*Work order*
Extract every line below that contains the word "fuel".

*Input material*
-- pv_equiv track=rewrite | github.com/Oussama-belhout/Paclabi | src/algorithms/maze/pellets/classic_placer.py | _select_separated_locations
-- ===== SOURCE A (Python) =====
-- def _select_separated_locations(candidates, count):
--     """Select locations that are maximally separated from each other."""
--     if len(candidates) <= count:
--         return candidates
--
--     # Greedy selection: pick locations that maximize minimum distance
--     selected = [candidates[0]]
--
--     while len(selected) < count:
--         best_candidate = None
--         best_min_distance = -1
--
--         for candidate in candidates:
--             if candidate in selected:
--                 continue
--
--             # Calculate minimum distance to already selected locations
--             min_distance = min(
--                 abs(candidate[0] - s[0]) + abs(candidate[1] - s[1])
--                 for s in selected
--             )
--
--             if min_distance > best_min_distance:
--                 best_min_distance = min_distance
--                 best_candidate = candidate
--
--         if best_candidate:
--             selected.append(best_candidate)
--         else:
--             break
--
--     return selected
-- ===== SOURCE B (Python) =====
-- def _select_separated_locations(candidates, count):
--     """Select locations that are maximally separated from each other.
--
--     Same greedy as the original, but keeps a per-candidate minimum distance
--     to the selected set, updated only against the newly added point."""
--     if len(candidates) <= count:
--         return candidates
--
--     c0 = candidates[0]
--     # (candidate, min Manhattan distance to selected so far)
--     pts = [(c, abs(c[0] - c0[0]) + abs(c[1] - c0[1])) for c in candidates]
--     selected = [c0]
--
--     while len(selected) < count:
--         best = None
--         best_d = 0
--         for c, d in pts:
--             if d > best_d:
--                 best_d = d
--                 best = c
--         if best is None:
--             break
--         selected.append(best)
--         pts = [(c, min(d, abs(c[0] - best[0]) + abs(c[1] - best[1]))) for c, d in pts]
--
--     return selected
-- ===== Notes on version B (the rewrite author's own statement) =====
-- stated objective: faster
-- what changed: Replaces A's recomputation of each candidate's minimum distance over the whole selected list in every round by a per-candidate running minimum distance updated only against the newly added point, turning the inner min-over-selected scan into an O(1) lookup.
import Mathlib
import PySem

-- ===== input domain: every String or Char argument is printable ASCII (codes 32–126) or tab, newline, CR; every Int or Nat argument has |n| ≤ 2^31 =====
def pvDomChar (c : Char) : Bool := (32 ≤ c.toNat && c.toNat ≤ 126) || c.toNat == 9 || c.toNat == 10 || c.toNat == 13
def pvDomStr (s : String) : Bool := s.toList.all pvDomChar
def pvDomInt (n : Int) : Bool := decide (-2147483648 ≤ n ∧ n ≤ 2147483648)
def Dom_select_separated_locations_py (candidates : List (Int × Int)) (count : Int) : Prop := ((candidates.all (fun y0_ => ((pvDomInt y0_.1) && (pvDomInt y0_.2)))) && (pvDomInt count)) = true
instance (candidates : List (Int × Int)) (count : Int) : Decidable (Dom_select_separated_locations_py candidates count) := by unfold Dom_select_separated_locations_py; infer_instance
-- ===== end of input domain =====

-- B replaces A's rescan of the whole selected list for every candidate in every round
-- (O(count^2·N)) by a per-candidate running minimum distance updated only against the
-- newly added point (O(count·N)); objective: faster, same greedy result.

-- Manhattan distance, shared arithmetic of both ports
def pvDist (c s : Int × Int) : Int := |c.1 - s.1| + |c.2 - s.2|

-- ===== PORT A =====
-- Python's min(... for s in selected); selected is nonempty at every call site
-- (the [] case is unreachable, Python would raise ValueError on an empty generator).
def pvMinDist (c : Int × Int) : List (Int × Int) → Int
  | [] => 0
  | s :: rest => rest.foldl (fun m t => min m (pvDist c t)) (pvDist c s)

-- body of A's `for candidate in candidates` scan; state = (best_candidate, best_min_distance)
def pvAStep (sel : List (Int × Int)) (st : Option (Int × Int) × Int) (c : Int × Int) :
    Option (Int × Int) × Int :=
  if c ∈ sel then st
  else
    let md := pvMinDist c sel
    if md > st.2 then (some c, md) else st

def pvAScan (candidates sel : List (Int × Int)) : Option (Int × Int) × Int :=
  candidates.foldl (pvAStep sel) (none, -1)

-- A's while-loop; fuel = count - len(selected) (the loop appends one element per turn)
def pvALoop (candidates : List (Int × Int)) : Nat → List (Int × Int) → List (Int × Int)
  | 0, sel => sel
  | fuel + 1, sel =>
    match (pvAScan candidates sel).1 with
    | some c => pvALoop candidates fuel (sel ++ [c])   -- `if best_candidate:` a 2-tuple is always truthy
    | none => sel                                       -- `else: break`

def select_separated_locations_py (candidates : List (Int × Int)) (count : Int) : List (Int × Int) :=
  if (candidates.length : Int) ≤ count then candidates
  else
    match candidates with
    | [] => []            -- Python raises IndexError on candidates[0]; excluded by Pre_
    | c0 :: _ => pvALoop candidates (count - 1).toNat [c0]

-- ===== PORT B =====
-- body of B's `for c, d in pts` scan; state = (best, best_d), best_d starts at 0
def pvBStep (st : Option (Int × Int) × Int) (cd : (Int × Int) × Int) :
    Option (Int × Int) × Int :=
  if cd.2 > st.2 then (some cd.1, cd.2) else st

def pvBScan (pts : List ((Int × Int) × Int)) : Option (Int × Int) × Int :=
  pts.foldl pvBStep (none, 0)

-- B's rebuild of pts against the newly selected point
def pvBUpdate (pts : List ((Int × Int) × Int)) (p : Int × Int) : List ((Int × Int) × Int) :=
  pts.map (fun cd => (cd.1, min cd.2 (pvDist cd.1 p)))

def pvBLoop : Nat → List ((Int × Int) × Int) → List (Int × Int) → List (Int × Int)
  | 0, _, sel => sel
  | fuel + 1, pts, sel =>
    match (pvBScan pts).1 with
    | some p => pvBLoop fuel (pvBUpdate pts p) (sel ++ [p])
    | none => sel

def select_separated_locations_py_alt (candidates : List (Int × Int)) (count : Int) : List (Int × Int) :=
  if (candidates.length : Int) ≤ count then candidates
  else
    match candidates with
    | [] => []            -- B's Python also raises IndexError here; excluded by Pre_
    | c0 :: _ =>
      pvBLoop (count - 1).toNat (candidates.map fun c => (c, pvDist c c0)) [c0]

-- ===== PRECONDITION & SPEC =====
-- Pre_ excludes only (candidates = [] with count < 0), where both Pythons raise IndexError.
def Pre_select_separated_locations_py (candidates : List (Int × Int)) (count : Int) : Prop :=
  candidates ≠ [] ∨ 0 ≤ count
instance (candidates : List (Int × Int)) (count : Int) : Decidable (Pre_select_separated_locations_py candidates count) := by unfold Pre_select_separated_locations_py; infer_instance
def pvWitness_select_separated_locations_py : (List (Int × Int)) × Int := ([(0, 0), (3, 1), (1, 4)], 2)
def Spec_select_separated_locations_py (candidates : List (Int × Int)) (count : Int) (out : List (Int × Int)) : Prop := out = select_separated_locations_py_alt candidates count
instance (candidates : List (Int × Int)) (count : Int) (out : List (Int × Int)) : Decidable (Spec_select_separated_locations_py candidates count out) := by unfold Spec_select_separated_locations_py; infer_instance

-- ===== CLAIM (what is proved, stated in full; the proofs are below) =====
def Claim_equal_select_separated_locations_py : Prop := ∀ (candidates : List (Int × Int)) (count : Int), Dom_select_separated_locations_py candidates count → Pre_select_separated_locations_py candidates count → Spec_select_separated_locations_py candidates count (select_separated_locations_py candidates count)

-- ===== LEMMAS AND PROOFS =====

theorem pvDist_nonneg (c s : Int × Int) : 0 ≤ pvDist c s := by
  unfold pvDist; have := abs_nonneg (c.1 - s.1); have := abs_nonneg (c.2 - s.2); omega

theorem pvDist_eq_zero (c s : Int × Int) : pvDist c s = 0 ↔ c = s := by
  unfold pvDist
  constructor
  · intro h
    have h1 := abs_nonneg (c.1 - s.1); have h2 := abs_nonneg (c.2 - s.2)
    have e1 : |c.1 - s.1| = 0 := by omega
    have e2 : |c.2 - s.2| = 0 := by omega
    rw [abs_eq_zero, sub_eq_zero] at e1 e2
    exact Prod.ext e1 e2
  · rintro rfl; simp

theorem foldl_min_le_init : ∀ (l : List Int) (a : Int), l.foldl min a ≤ a
  | [], _ => le_refl _
  | x :: l, a => le_trans (foldl_min_le_init l (min a x)) (min_le_left a x)

theorem foldl_min_le_mem : ∀ (l : List Int) (a x : Int), x ∈ l → l.foldl min a ≤ x := by
  intro l
  induction l with
  | nil => intro a x hx; cases hx
  | cons y l ih =>
    intro a x hx
    rcases List.mem_cons.mp hx with rfl | hx
    · exact le_trans (foldl_min_le_init l (min a x)) (min_le_right a x)
    · exact ih (min a y) x hx

theorem foldl_min_cases : ∀ (l : List Int) (a : Int), l.foldl min a = a ∨ ∃ x ∈ l, l.foldl min a = x := by
  intro l
  induction l with
  | nil => intro a; exact Or.inl rfl
  | cons y l ih =>
    intro a
    rcases ih (min a y) with h | ⟨x, hx, h⟩
    · rcases min_cases a y with ⟨e, _⟩ | ⟨e, _⟩
      · exact Or.inl (by simpa [e] using h)
      · exact Or.inr ⟨y, List.mem_cons_self .., by simpa [e] using h⟩
    · exact Or.inr ⟨x, List.mem_cons_of_mem _ hx, by simpa using h⟩

-- pvMinDist rewritten as a fold of `min` over mapped distances
theorem pvMinDist_eq_foldl (c s : Int × Int) (rest : List (Int × Int)) :
    pvMinDist c (s :: rest) = (rest.map (pvDist c)).foldl min (pvDist c s) := by
  simp [pvMinDist, List.foldl_map]

theorem pvMinDist_nonneg (c : Int × Int) (sel : List (Int × Int)) (h : sel ≠ []) :
    0 ≤ pvMinDist c sel := by
  cases sel with
  | nil => exact absurd rfl h
  | cons s rest =>
    rw [pvMinDist_eq_foldl]
    rcases foldl_min_cases (rest.map (pvDist c)) (pvDist c s) with h | ⟨x, hx, h⟩
    · rw [h]; exact pvDist_nonneg c s
    · rw [h]; rcases List.mem_map.mp hx with ⟨t, _, rfl⟩; exact pvDist_nonneg c t

theorem pvMinDist_zero_iff (c : Int × Int) (sel : List (Int × Int)) (h : sel ≠ []) :
    pvMinDist c sel = 0 ↔ c ∈ sel := by
  cases sel with
  | nil => exact absurd rfl h
  | cons s rest =>
    rw [pvMinDist_eq_foldl]
    constructor
    · intro h0
      rcases foldl_min_cases (rest.map (pvDist c)) (pvDist c s) with he | ⟨x, hx, he⟩
      · rw [he] at h0
        have : c = s := (pvDist_eq_zero c s).mp h0
        exact this ▸ List.mem_cons_self ..
      · rw [he] at h0
        rcases List.mem_map.mp hx with ⟨t, ht, rfl⟩
        have : c = t := (pvDist_eq_zero c t).mp h0
        exact List.mem_cons_of_mem _ (this ▸ ht)
    · intro hc
      have hub : (rest.map (pvDist c)).foldl min (pvDist c s) ≤ 0 := by
        rcases List.mem_cons.mp hc with rfl | hc
        · have := foldl_min_le_init (rest.map (pvDist c)) (pvDist c c)
          simpa [pvDist] using this
        · have : pvDist c c ∈ rest.map (pvDist c) := List.mem_map_of_mem hc
          have := foldl_min_le_mem (rest.map (pvDist c)) (pvDist c s) _ this
          simpa [pvDist] using this
      have hlb : 0 ≤ (rest.map (pvDist c)).foldl min (pvDist c s) := by
        rw [← pvMinDist_eq_foldl]; exact pvMinDist_nonneg c (s :: rest) (by simp)
      omega

theorem pvMinDist_append (c p : Int × Int) (sel : List (Int × Int)) (h : sel ≠ []) :
    pvMinDist c (sel ++ [p]) = min (pvMinDist c sel) (pvDist c p) := by
  cases sel with
  | nil => exact absurd rfl h
  | cons s rest => simp [pvMinDist, List.foldl_append]

-- relation between the two scans' running states
def pvRel (a b : Option (Int × Int) × Int) : Prop :=
  (a = (none, -1) ∧ b = (none, 0)) ∨ ∃ p m, 0 < m ∧ a = (some p, m) ∧ b = (some p, m)

theorem pv_scan_rel (sel : List (Int × Int)) (hsel : sel ≠ []) :
    ∀ (cs : List (Int × Int)) (a b : Option (Int × Int) × Int), pvRel a b →
      pvRel (cs.foldl (pvAStep sel) a)
            ((cs.map fun c => (c, pvMinDist c sel)).foldl pvBStep b) := by
  intro cs
  induction cs with
  | nil => intro a b h; simpa using h
  | cons c cs ih =>
    intro a b h
    simp only [List.map_cons, List.foldl_cons]
    apply ih
    by_cases hc : c ∈ sel
    · have hmd : pvMinDist c sel = 0 := (pvMinDist_zero_iff c sel hsel).mpr hc
      rcases h with ⟨ha, hb⟩ | ⟨p, m, hm, ha, hb⟩ <;> subst ha <;> subst hb
      · simp only [pvAStep, pvBStep, if_pos hc, hmd, gt_iff_lt]
        rw [if_neg (by omega : ¬ (0:Int) < 0)]
        exact Or.inl ⟨rfl, rfl⟩
      · simp only [pvAStep, pvBStep, if_pos hc, hmd, gt_iff_lt]
        rw [if_neg (by omega : ¬ m < (0:Int))]
        exact Or.inr ⟨p, m, hm, rfl, rfl⟩
    · have hmd0 : pvMinDist c sel ≠ 0 := fun h0 => hc ((pvMinDist_zero_iff c sel hsel).mp h0)
      have hpos : 0 < pvMinDist c sel := lt_of_le_of_ne (pvMinDist_nonneg c sel hsel) (Ne.symm hmd0)
      rcases h with ⟨ha, hb⟩ | ⟨p, m, hm, ha, hb⟩ <;> subst ha <;> subst hb
      · simp only [pvAStep, pvBStep, if_neg hc]
        have h1 : pvMinDist c sel > (-1 : Int) := by omega
        have h2 : pvMinDist c sel > (0 : Int) := hpos
        simp only [gt_iff_lt]
        rw [if_pos h1, if_pos h2]
        exact Or.inr ⟨c, pvMinDist c sel, hpos, rfl, rfl⟩
      · simp only [pvAStep, pvBStep, if_neg hc, gt_iff_lt]
        by_cases hgt : m < pvMinDist c sel
        · rw [if_pos hgt]
          exact Or.inr ⟨c, pvMinDist c sel, hpos, rfl, rfl⟩
        · rw [if_neg hgt]
          exact Or.inr ⟨p, m, hm, rfl, rfl⟩

theorem pv_loop_eq (candidates : List (Int × Int)) :
    ∀ (fuel : Nat) (sel : List (Int × Int)), sel ≠ [] →
      pvALoop candidates fuel sel =
        pvBLoop fuel (candidates.map fun c => (c, pvMinDist c sel)) sel := by
  intro fuel
  induction fuel with
  | zero => intro sel _; simp [pvALoop, pvBLoop]
  | succ n ih =>
    intro sel hsel
    have hrel := pv_scan_rel sel hsel candidates (none, -1) (none, 0) (Or.inl ⟨rfl, rfl⟩)
    rcases hrel with ⟨ha, hb⟩ | ⟨p, m, _, ha, hb⟩
    · simp [pvALoop, pvBLoop, pvAScan, pvBScan, ha, hb]
    · simp only [pvALoop, pvBLoop, pvAScan, pvBScan, ha, hb]
      rw [ih (sel ++ [p]) (by simp)]
      congr 1
      unfold pvBUpdate
      rw [List.map_map]
      refine List.map_congr_left fun c _ => ?_
      simp only [Function.comp]
      rw [pvMinDist_append c p sel hsel]

-- ===== VERDICT (by name: the statement is the Claim_ definition above) =====
theorem select_separated_locations_py_spec : Claim_equal_select_separated_locations_py := by
  intro candidates count _ hpre
  unfold Spec_select_separated_locations_py
  unfold select_separated_locations_py select_separated_locations_py_alt
  by_cases hlen : (candidates.length : Int) ≤ count
  · simp [hlen]
  · rw [if_neg hlen, if_neg hlen]
    cases candidates with
    | nil =>
      rcases hpre with h | h
      · exact absurd rfl h
      · exact absurd (by simpa using h) hlen
    | cons c0 rest =>
      show pvALoop (c0 :: rest) (count - 1).toNat [c0]
          = pvBLoop (count - 1).toNat ((c0 :: rest).map fun c => (c, pvDist c c0)) [c0]
      rw [pv_loop_eq (c0 :: rest) (count - 1).toNat [c0] (by simp)]
      simp [pvMinDist]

*Solution to this exercise*
-- A's while-loop; fuel = count - len(selected) (the loop appends one element per turn)
  | fuel + 1, sel =>
    | some c => pvALoop candidates fuel (sel ++ [c])   -- `if best_candidate:` a 2-tuple is always truthy
  | fuel + 1, pts, sel =>
    | some p => pvBLoop fuel (pvBUpdate pts p) (sel ++ [p])
    ∀ (fuel : Nat) (sel : List (Int × Int)), sel ≠ [] →
      pvALoop candidates fuel sel =
        pvBLoop fuel (candidates.map fun c => (c, pvMinDist c sel)) sel := by
  intro fuel
  induction fuel with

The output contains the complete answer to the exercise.